Provided records:
-- pv_equiv track=rewrite | github.com/ALowtonQA/python-pre-learning-tasks-published | stretch-goals/vowel_swapper_stretch_goal.py | vowel_swapper
-- ===== SOURCE A (Python) =====
-- def vowel_swapper(string):
--     swaps = {"a": "4", "e": "3", "i": "!", "o": "ooo", "O": "000", "u": "|_|"}
--     str_list = list(string)
--
--     for key in swaps:
--         val = -1
--         for _ in range(0, 2):
--             val = string.lower().find(key, val + 1)
--         if val == -1:
--             continue
--         if str_list[val] == "o":
--             str_list[val] = swaps.get("o")
--         elif str_list[val] == "O":
--             str_list[val] = swaps.get("O")
--         else:
--             str_list[val] = swaps.get(key, key)
--
--     return ''.join(str_list)
-- ===== SOURCE B (Python) =====
-- def vowel_swapper(string):
--     swaps = {"a": "4", "e": "3", "i": "!", "u": "|_|"}
--     str_list = list(string)
--     counts = {}
--     for i, c in enumerate(string.lower()):
--         if c in "aeiou":
--             n = counts.get(c, 0) + 1
--             counts[c] = n
--             if n == 2:
--                 if c == "o":
--                     str_list[i] = "ooo" if str_list[i] == "o" else "000"
--                 else:
--                     str_list[i] = swaps[c]
--     return ''.join(str_list)
-- ===== Notes on version B (the rewrite author's own statement) =====
-- stated objective: alternative
-- what changed: replaces A's six repeated string.lower().find scans (two per dict key) and in-place branch logic by a single pass over the lowered string with a per-vowel occurrence counter, rewriting a position exactly when its vowel's count reaches 2
import Mathlib
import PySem

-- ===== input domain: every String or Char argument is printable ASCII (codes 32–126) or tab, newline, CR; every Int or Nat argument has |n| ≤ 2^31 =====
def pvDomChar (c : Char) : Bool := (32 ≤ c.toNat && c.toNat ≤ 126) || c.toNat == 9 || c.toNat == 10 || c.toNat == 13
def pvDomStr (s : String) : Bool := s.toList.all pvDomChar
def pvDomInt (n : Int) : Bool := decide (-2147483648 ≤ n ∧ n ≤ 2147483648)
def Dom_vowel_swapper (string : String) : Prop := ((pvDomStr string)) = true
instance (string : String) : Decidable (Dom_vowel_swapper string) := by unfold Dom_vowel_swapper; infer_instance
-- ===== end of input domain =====

-- B replaces A's six repeated lower().find scans by one pass over the lowered string
-- with a per-vowel occurrence counter (objective: alternative single-traversal algorithm).

-- ===== PORT A =====
-- Literal port of A.  `str_list[val]` / `str_list[val] = …` use pyGetD/pySetD: `val` is a
-- non-negative find result into a string of the same length, so IndexError is impossible there;
-- `swaps.get("o")` / `swaps.get("O")` are ports of lookups whose key is literally present.
def vowel_swapper (string : String) : String :=
  let swaps : PySem.Dict String String :=
    PySem.Dict.ofList [("a","4"),("e","3"),("i","!"),("o","ooo"),("O","000"),("u","|_|")]
  let str_list : List String := string.toList.map (fun c => String.ofList [c])
  let final : List String :=
    (PySem.Dict.keys swaps).foldl (fun sl key =>
      let val : Int :=
        (PySem.List.pyRange 0 2 1).foldl
          (fun val _ => PySem.Str.findFrom (PySem.Str.lower string) key (val + 1)) (-1)
      if val == -1 then sl
      else if PySem.List.pyGetD sl val "" == "o" then
        PySem.List.pySetD sl val (PySem.Dict.getD swaps "o" "")
      else if PySem.List.pyGetD sl val "" == "O" then
        PySem.List.pySetD sl val (PySem.Dict.getD swaps "O" "")
      else
        PySem.List.pySetD sl val (PySem.Dict.getD swaps key key)) str_list
  PySem.Str.join "" final

-- ===== PORT B =====
-- Literal port of B (one pass, counter dict).  `swaps[c]` is a lookup whose key is literally
-- present (c is a vowel other than "o" there), ported as getD.
def vowel_swapper_alt (string : String) : String :=
  let swaps : PySem.Dict String String :=
    PySem.Dict.ofList [("a","4"),("e","3"),("i","!"),("u","|_|")]
  let str_list : List String := string.toList.map (fun c => String.ofList [c])
  let st :=
    (PySem.List.enumerate (PySem.Str.lower string).toList).foldl
      (fun (st : List String × PySem.Dict String Int) ic =>
        let c : String := String.ofList [ic.2]
        if PySem.Str.isIn c "aeiou" then
          let n : Int := PySem.Dict.getD st.2 c 0 + 1
          let counts := PySem.Dict.insert st.2 c n
          if n == 2 then
            if c == "o" then
              (PySem.List.pySetD st.1 ic.1
                (if PySem.List.pyGetD st.1 ic.1 "" == "o" then "ooo" else "000"), counts)
            else
              (PySem.List.pySetD st.1 ic.1 (PySem.Dict.getD swaps c ""), counts)
          else (st.1, counts)
        else st)
      (str_list, PySem.Dict.empty)
  PySem.Str.join "" st.1

-- ===== PRECONDITION & SPEC =====
def Spec_vowel_swapper (string : String) (out : String) : Prop := out = vowel_swapper_alt string
instance (string : String) (out : String) : Decidable (Spec_vowel_swapper string out) := by unfold Spec_vowel_swapper; infer_instance

-- ===== CLAIM (what is proved, stated in full; the proofs are below) =====
def Claim_equal_vowel_swapper : Prop := ∀ (string : String), Dom_vowel_swapper string → Spec_vowel_swapper string (vowel_swapper string)

-- ===== LEMMAS AND PROOFS =====

def pvVowels : List Char := ['a', 'e', 'i', 'o', 'u']

def pvLow (s : List Char) : List Char := PySem.Chars.lower s

def pvSym (oc lc : Char) : String :=
  if lc = 'o' then (if oc = 'o' then "ooo" else "000")
  else if lc = 'a' then "4" else if lc = 'e' then "3" else if lc = 'i' then "!" else "|_|"

-- j is the SECOND occurrence of k in l: l[j] = k and exactly one k strictly before j
def pvP (l : List Char) (k : Char) (j : Nat) : Prop :=
  l[j]? = some k ∧ (l.take j).count k = 1

def pvHit (s : List Char) (K : List Char) (i : Nat) : Bool :=
  match (pvLow s)[i]? with
  | some c => K.contains c && (((pvLow s).take i).count c == 1)
  | none => false

def pvCell (s : List Char) (K : List Char) (i : Nat) : String :=
  if pvHit s K i then pvSym (s.getD i ' ') ((pvLow s).getD i ' ')
  else String.ofList [s.getD i ' ']

def pvApply (s : List Char) (K : List Char) : List String :=
  (List.range s.length).map (pvCell s K)

def pvCellUp (s : List Char) (m : Nat) (i : Nat) : String :=
  if decide (i < m) && pvHit s pvVowels i then pvSym (s.getD i ' ') ((pvLow s).getD i ' ')
  else String.ofList [s.getD i ' ']

def pvUpTo (s : List Char) (m : Nat) : List String :=
  (List.range s.length).map (pvCellUp s m)

-- the value A's two-find loop leaves in `val`
def pvValA (l key : List Char) : Int :=
  PySem.Chars.findFrom l key (PySem.Chars.find l key + 1)

-- A's loop body, named
def pvStepA (string : String) (sl : List String) (key : String) : List String :=
  if ((PySem.List.pyRange 0 2 1).foldl
      (fun val _ => PySem.Str.findFrom (PySem.Str.lower string) key (val + 1)) (-1 : Int)) == -1 then sl
  else if PySem.List.pyGetD sl ((PySem.List.pyRange 0 2 1).foldl
      (fun val _ => PySem.Str.findFrom (PySem.Str.lower string) key (val + 1)) (-1 : Int)) "" == "o" then
    PySem.List.pySetD sl ((PySem.List.pyRange 0 2 1).foldl
      (fun val _ => PySem.Str.findFrom (PySem.Str.lower string) key (val + 1)) (-1 : Int))
      (PySem.Dict.getD (PySem.Dict.ofList [("a","4"),("e","3"),("i","!"),("o","ooo"),("O","000"),("u","|_|")]) "o" "")
  else if PySem.List.pyGetD sl ((PySem.List.pyRange 0 2 1).foldl
      (fun val _ => PySem.Str.findFrom (PySem.Str.lower string) key (val + 1)) (-1 : Int)) "" == "O" then
    PySem.List.pySetD sl ((PySem.List.pyRange 0 2 1).foldl
      (fun val _ => PySem.Str.findFrom (PySem.Str.lower string) key (val + 1)) (-1 : Int))
      (PySem.Dict.getD (PySem.Dict.ofList [("a","4"),("e","3"),("i","!"),("o","ooo"),("O","000"),("u","|_|")]) "O" "")
  else
    PySem.List.pySetD sl ((PySem.List.pyRange 0 2 1).foldl
      (fun val _ => PySem.Str.findFrom (PySem.Str.lower string) key (val + 1)) (-1 : Int))
      (PySem.Dict.getD (PySem.Dict.ofList [("a","4"),("e","3"),("i","!"),("o","ooo"),("O","000"),("u","|_|")]) key key)

-- B's loop body, named
def pvStepB (st : List String × PySem.Dict String Int) (ic : Int × Char) :
    List String × PySem.Dict String Int :=
  if PySem.Str.isIn (String.ofList [ic.2]) "aeiou" then
    if (PySem.Dict.getD st.2 (String.ofList [ic.2]) 0 + 1 == 2) then
      if (String.ofList [ic.2] == "o") then
        (PySem.List.pySetD st.1 ic.1
          (if PySem.List.pyGetD st.1 ic.1 "" == "o" then "ooo" else "000"),
         PySem.Dict.insert st.2 (String.ofList [ic.2])
           (PySem.Dict.getD st.2 (String.ofList [ic.2]) 0 + 1))
      else
        (PySem.List.pySetD st.1 ic.1 (PySem.Dict.getD (PySem.Dict.ofList [("a","4"),("e","3"),("i","!"),("u","|_|")]) (String.ofList [ic.2]) ""),
         PySem.Dict.insert st.2 (String.ofList [ic.2])
           (PySem.Dict.getD st.2 (String.ofList [ic.2]) 0 + 1))
    else
      (st.1,
       PySem.Dict.insert st.2 (String.ofList [ic.2])
         (PySem.Dict.getD st.2 (String.ofList [ic.2]) 0 + 1))
  else st

-- ---------- generic small lemmas ----------

theorem pv_toNat_inj {c d : Char} (h : c.toNat = d.toNat) : c = d := by
  have h2 := congrArg Char.ofNat h
  rwa [Char.ofNat_toNat, Char.ofNat_toNat] at h2

theorem pv_ofList_inj {c d : Char} (h : String.ofList [c] = String.ofList [d]) : c = d := by
  have h2 := congrArg String.toList h
  simpa using h2

theorem pvLow_eq_map (s : List Char) : pvLow s = s.map PySem.Chars.lowerChar := rfl

theorem pvLow_length (s : List Char) : (pvLow s).length = s.length := by
  rw [pvLow_eq_map]; exact List.length_map ..

theorem pv_lower_char {s : List Char} {i : Nat} (h : i < s.length) :
    (pvLow s)[i]? = some (PySem.Chars.lowerChar (s.getD i ' ')) := by
  rw [pvLow_eq_map, List.getElem?_map]
  rw [List.getElem?_eq_getElem h, List.getD_eq_getElem _ _ h]
  rfl

theorem pv_isupper_iff (c : Char) :
    PySem.Chars.isupper c = true ↔ 65 ≤ c.toNat ∧ c.toNat ≤ 90 := by
  simp only [PySem.Chars.isupper, Bool.and_eq_true, decide_eq_true_eq]
  constructor
  · rintro ⟨h1, h2⟩
    exact ⟨h1, h2⟩
  · rintro ⟨h1, h2⟩
    exact ⟨h1, h2⟩

theorem pv_lowerChar_o (c : Char) :
    PySem.Chars.lowerChar c = 'o' ↔ (c = 'o' ∨ c = 'O') := by
  unfold PySem.Chars.lowerChar
  by_cases h : PySem.Chars.isupper c = true
  · rw [if_pos h]
    have hb := (pv_isupper_iff c).1 h
    constructor
    · intro he
      right
      have ht := congrArg Char.toNat he
      rw [Char.toNat_ofNat] at ht
      rw [if_pos (Or.inl (by omega))] at ht
      have : c.toNat = (79 : Nat) := by
        have : ('o').toNat = 111 := by decide
        omega
      exact pv_toNat_inj (by rw [this]; decide)
    · rintro (rfl | rfl)
      · exact absurd hb (by decide)
      · decide
  · rw [if_neg h]
    constructor
    · intro he; exact Or.inl he
    · rintro (rfl | rfl)
      · rfl
      · exact absurd (by decide : PySem.Chars.isupper 'O' = true) h

theorem pv_lowerChar_ne_O (c : Char) : PySem.Chars.lowerChar c ≠ 'O' := by
  unfold PySem.Chars.lowerChar
  by_cases h : PySem.Chars.isupper c = true
  · rw [if_pos h]
    have hb := (pv_isupper_iff c).1 h
    intro he
    have ht := congrArg Char.toNat he
    rw [Char.toNat_ofNat] at ht
    rw [if_pos (Or.inl (by omega))] at ht
    have : ('O').toNat = 79 := by decide
    omega
  · rw [if_neg h]
    rintro rfl
    exact h (by decide)

theorem pv_singleton_prefix (l : List Char) (k : Char) (i : Nat) :
    [k] <+: l.drop i ↔ l[i]? = some k := by
  have h0 : l[i]? = (l.drop i)[0]? := by
    rw [List.getElem?_drop]
    norm_num
  cases hd : l.drop i with
  | nil =>
      rw [hd] at h0
      simp [h0]
  | cons x xs =>
      rw [hd] at h0
      simp only [List.getElem?_cons_zero] at h0
      rw [h0, List.cons_prefix_cons]
      simp [eq_comm]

Task instructions: Among the lines above, find those with the word "what" and list them.

Task output:
-- what changed: replaces A's six repeated string.lower().find scans (two per dict key) and in-place branch logic by a single pass over the lowered string with a per-vowel occurrence counter, rewriting a position exactly when its vowel's count reaches 2
-- ===== CLAIM (what is proved, stated in full; the proofs are below) =====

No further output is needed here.